The line with "def pvWitness_nodes_py : Int × Int := (3, 5)", the line with "(∀ k u, parent.get? k = some u →", and all lines between them in the material below: return these exactly, and no others.
[Opening RECORDS SHOWN section]
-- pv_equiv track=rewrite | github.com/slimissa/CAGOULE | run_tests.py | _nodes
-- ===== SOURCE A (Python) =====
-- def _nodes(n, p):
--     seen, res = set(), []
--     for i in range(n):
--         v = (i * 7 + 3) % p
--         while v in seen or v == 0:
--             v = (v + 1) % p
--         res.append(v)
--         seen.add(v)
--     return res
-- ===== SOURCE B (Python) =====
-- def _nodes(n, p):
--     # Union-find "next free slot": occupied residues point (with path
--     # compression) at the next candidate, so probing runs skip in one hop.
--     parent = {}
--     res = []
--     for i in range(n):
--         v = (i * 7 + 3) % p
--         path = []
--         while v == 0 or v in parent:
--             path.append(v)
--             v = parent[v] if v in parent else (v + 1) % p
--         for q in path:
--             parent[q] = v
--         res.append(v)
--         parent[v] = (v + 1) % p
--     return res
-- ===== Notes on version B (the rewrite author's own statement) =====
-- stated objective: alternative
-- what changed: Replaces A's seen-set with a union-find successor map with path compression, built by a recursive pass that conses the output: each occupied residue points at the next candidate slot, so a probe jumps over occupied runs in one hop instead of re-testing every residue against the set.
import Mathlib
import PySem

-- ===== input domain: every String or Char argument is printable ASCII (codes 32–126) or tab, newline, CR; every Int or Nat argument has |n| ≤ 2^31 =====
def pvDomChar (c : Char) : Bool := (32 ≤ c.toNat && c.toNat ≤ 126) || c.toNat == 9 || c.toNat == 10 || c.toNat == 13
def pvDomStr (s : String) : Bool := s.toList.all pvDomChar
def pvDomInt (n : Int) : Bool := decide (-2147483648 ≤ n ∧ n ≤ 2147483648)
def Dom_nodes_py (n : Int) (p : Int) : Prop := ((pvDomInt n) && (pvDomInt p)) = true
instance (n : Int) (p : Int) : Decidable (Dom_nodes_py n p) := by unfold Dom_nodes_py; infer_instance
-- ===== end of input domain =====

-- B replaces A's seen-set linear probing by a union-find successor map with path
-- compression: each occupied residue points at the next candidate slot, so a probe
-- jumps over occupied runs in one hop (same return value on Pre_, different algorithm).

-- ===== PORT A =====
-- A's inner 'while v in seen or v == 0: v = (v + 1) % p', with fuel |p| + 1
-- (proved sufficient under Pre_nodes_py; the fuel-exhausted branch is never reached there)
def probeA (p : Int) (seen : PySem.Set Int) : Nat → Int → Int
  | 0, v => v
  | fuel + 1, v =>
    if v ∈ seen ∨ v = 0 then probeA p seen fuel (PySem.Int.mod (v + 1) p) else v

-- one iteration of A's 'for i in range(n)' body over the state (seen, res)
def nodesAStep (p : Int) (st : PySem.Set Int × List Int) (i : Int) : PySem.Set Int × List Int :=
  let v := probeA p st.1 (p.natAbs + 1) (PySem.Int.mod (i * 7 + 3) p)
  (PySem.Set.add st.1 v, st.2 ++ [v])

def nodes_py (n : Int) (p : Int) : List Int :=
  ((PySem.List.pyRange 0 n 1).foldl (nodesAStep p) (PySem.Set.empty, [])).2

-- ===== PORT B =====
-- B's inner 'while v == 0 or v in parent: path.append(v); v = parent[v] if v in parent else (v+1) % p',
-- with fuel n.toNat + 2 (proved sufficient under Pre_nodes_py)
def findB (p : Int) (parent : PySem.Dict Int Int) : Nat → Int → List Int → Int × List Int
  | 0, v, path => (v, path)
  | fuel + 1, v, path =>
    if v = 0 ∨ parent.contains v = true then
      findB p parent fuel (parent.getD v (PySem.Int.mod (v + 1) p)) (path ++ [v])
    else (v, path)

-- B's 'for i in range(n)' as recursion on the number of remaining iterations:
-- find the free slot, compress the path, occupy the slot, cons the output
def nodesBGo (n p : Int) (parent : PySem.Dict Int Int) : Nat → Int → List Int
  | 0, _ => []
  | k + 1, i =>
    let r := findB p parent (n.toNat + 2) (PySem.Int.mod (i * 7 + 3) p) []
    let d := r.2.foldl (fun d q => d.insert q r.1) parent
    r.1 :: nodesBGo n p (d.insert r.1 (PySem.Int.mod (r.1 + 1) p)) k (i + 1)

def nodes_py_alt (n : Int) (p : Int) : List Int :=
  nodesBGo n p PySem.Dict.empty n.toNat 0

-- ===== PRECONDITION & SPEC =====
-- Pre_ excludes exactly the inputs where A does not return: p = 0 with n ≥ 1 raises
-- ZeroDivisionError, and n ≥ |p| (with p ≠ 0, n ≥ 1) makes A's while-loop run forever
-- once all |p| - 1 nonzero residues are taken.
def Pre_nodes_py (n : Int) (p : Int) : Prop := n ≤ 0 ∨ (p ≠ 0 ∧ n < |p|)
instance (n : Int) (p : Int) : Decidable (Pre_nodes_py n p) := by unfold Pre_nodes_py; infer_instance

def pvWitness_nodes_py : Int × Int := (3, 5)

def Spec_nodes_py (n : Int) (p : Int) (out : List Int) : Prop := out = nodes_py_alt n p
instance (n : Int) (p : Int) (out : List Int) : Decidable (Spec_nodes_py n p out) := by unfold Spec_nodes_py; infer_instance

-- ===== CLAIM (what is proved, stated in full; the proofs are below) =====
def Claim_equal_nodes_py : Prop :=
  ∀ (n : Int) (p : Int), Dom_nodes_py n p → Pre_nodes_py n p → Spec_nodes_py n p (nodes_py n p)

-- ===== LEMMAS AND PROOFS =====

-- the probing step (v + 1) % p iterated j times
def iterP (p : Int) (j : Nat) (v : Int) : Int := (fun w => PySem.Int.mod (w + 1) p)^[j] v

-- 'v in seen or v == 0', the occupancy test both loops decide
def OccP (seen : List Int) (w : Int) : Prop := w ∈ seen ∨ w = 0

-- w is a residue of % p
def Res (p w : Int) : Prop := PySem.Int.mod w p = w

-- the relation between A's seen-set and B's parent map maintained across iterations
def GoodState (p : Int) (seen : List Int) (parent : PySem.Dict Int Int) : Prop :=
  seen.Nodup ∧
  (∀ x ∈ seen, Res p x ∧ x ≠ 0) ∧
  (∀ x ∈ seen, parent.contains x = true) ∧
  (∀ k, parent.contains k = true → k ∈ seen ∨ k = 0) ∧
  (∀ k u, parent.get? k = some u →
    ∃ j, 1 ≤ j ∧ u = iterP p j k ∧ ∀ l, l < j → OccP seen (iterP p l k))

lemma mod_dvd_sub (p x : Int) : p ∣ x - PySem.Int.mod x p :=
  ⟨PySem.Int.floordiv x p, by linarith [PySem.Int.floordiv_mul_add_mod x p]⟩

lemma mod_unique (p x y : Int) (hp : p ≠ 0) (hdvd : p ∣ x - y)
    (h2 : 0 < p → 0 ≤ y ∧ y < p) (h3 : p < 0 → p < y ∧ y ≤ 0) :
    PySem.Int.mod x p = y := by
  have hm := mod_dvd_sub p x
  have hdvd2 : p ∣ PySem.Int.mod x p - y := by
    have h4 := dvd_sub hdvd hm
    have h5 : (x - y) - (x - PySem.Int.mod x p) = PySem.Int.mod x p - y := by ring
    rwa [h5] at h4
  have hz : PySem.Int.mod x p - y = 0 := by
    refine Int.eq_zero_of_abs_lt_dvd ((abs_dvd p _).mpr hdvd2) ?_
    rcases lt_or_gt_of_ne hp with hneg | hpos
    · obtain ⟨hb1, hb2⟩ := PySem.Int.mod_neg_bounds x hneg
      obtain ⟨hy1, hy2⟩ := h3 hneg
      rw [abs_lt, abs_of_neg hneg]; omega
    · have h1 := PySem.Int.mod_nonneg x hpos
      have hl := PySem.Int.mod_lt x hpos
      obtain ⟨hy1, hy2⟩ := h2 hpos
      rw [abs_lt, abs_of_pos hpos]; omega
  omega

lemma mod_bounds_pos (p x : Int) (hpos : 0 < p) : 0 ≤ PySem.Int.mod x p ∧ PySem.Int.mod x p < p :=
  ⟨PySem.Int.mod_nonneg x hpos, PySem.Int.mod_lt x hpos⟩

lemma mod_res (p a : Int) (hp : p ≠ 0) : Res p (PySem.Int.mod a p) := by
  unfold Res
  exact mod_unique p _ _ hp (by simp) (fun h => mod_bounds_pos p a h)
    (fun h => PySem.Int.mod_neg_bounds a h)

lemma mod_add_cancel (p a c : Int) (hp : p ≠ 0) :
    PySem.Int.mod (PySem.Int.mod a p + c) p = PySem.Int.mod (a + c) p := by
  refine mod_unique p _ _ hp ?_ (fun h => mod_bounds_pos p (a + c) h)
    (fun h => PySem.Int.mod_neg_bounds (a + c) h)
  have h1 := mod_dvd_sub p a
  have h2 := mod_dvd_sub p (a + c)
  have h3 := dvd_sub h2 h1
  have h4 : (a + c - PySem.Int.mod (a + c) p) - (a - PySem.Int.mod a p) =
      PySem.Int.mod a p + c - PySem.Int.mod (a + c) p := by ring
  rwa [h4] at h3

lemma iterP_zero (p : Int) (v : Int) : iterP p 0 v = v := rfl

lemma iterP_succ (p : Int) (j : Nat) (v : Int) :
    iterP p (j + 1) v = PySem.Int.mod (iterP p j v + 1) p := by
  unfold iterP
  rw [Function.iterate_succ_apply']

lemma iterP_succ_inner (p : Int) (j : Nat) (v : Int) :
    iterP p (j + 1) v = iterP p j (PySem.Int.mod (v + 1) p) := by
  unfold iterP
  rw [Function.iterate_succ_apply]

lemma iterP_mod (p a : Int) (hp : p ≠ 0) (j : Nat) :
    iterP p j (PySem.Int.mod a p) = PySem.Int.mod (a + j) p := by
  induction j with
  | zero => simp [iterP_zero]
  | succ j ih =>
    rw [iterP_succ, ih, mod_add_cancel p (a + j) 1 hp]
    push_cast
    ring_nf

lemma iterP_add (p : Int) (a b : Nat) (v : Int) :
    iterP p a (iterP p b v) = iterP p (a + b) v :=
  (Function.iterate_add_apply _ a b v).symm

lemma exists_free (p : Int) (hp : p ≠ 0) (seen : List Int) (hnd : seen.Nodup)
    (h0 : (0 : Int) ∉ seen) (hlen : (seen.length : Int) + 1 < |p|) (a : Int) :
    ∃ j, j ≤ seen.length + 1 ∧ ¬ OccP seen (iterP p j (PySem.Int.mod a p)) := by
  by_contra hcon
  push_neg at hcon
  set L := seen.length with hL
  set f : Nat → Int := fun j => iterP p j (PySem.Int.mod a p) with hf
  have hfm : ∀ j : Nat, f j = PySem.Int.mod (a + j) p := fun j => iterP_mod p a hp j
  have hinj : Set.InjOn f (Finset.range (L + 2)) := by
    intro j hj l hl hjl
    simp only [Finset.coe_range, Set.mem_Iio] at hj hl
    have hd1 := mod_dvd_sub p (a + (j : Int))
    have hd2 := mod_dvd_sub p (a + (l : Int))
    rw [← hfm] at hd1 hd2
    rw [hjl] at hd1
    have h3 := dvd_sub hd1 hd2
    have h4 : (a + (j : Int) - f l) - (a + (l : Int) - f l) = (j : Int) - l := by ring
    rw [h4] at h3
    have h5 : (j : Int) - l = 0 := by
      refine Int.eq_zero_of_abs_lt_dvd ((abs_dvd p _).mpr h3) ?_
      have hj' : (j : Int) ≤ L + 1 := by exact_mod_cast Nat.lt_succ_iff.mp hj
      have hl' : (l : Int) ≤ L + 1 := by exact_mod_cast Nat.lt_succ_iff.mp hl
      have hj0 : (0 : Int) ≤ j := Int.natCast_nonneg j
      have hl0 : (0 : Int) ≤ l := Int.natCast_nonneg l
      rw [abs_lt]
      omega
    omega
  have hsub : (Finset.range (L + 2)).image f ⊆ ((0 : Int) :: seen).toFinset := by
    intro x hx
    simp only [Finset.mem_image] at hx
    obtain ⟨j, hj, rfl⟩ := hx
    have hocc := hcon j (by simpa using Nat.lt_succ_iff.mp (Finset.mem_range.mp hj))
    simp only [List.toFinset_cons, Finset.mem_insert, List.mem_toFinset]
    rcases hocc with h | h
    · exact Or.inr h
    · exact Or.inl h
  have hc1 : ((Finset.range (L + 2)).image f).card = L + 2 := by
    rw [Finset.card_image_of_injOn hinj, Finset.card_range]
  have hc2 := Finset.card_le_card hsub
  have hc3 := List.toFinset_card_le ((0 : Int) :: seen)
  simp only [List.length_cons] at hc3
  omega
[Closing RECORDS SHOWN section]
*ANSWER TO THE PROBLEM:*
def pvWitness_nodes_py : Int × Int := (3, 5)

def Spec_nodes_py (n : Int) (p : Int) (out : List Int) : Prop := out = nodes_py_alt n p
instance (n : Int) (p : Int) (out : List Int) : Decidable (Spec_nodes_py n p out) := by unfold Spec_nodes_py; infer_instance

-- ===== CLAIM (what is proved, stated in full; the proofs are below) =====
def Claim_equal_nodes_py : Prop :=
  ∀ (n : Int) (p : Int), Dom_nodes_py n p → Pre_nodes_py n p → Spec_nodes_py n p (nodes_py n p)

-- ===== LEMMAS AND PROOFS =====

-- the probing step (v + 1) % p iterated j times
def iterP (p : Int) (j : Nat) (v : Int) : Int := (fun w => PySem.Int.mod (w + 1) p)^[j] v

-- 'v in seen or v == 0', the occupancy test both loops decide
def OccP (seen : List Int) (w : Int) : Prop := w ∈ seen ∨ w = 0

-- w is a residue of % p
def Res (p w : Int) : Prop := PySem.Int.mod w p = w

-- the relation between A's seen-set and B's parent map maintained across iterations
def GoodState (p : Int) (seen : List Int) (parent : PySem.Dict Int Int) : Prop :=
  seen.Nodup ∧
  (∀ x ∈ seen, Res p x ∧ x ≠ 0) ∧
  (∀ x ∈ seen, parent.contains x = true) ∧
  (∀ k, parent.contains k = true → k ∈ seen ∨ k = 0) ∧
  (∀ k u, parent.get? k = some u →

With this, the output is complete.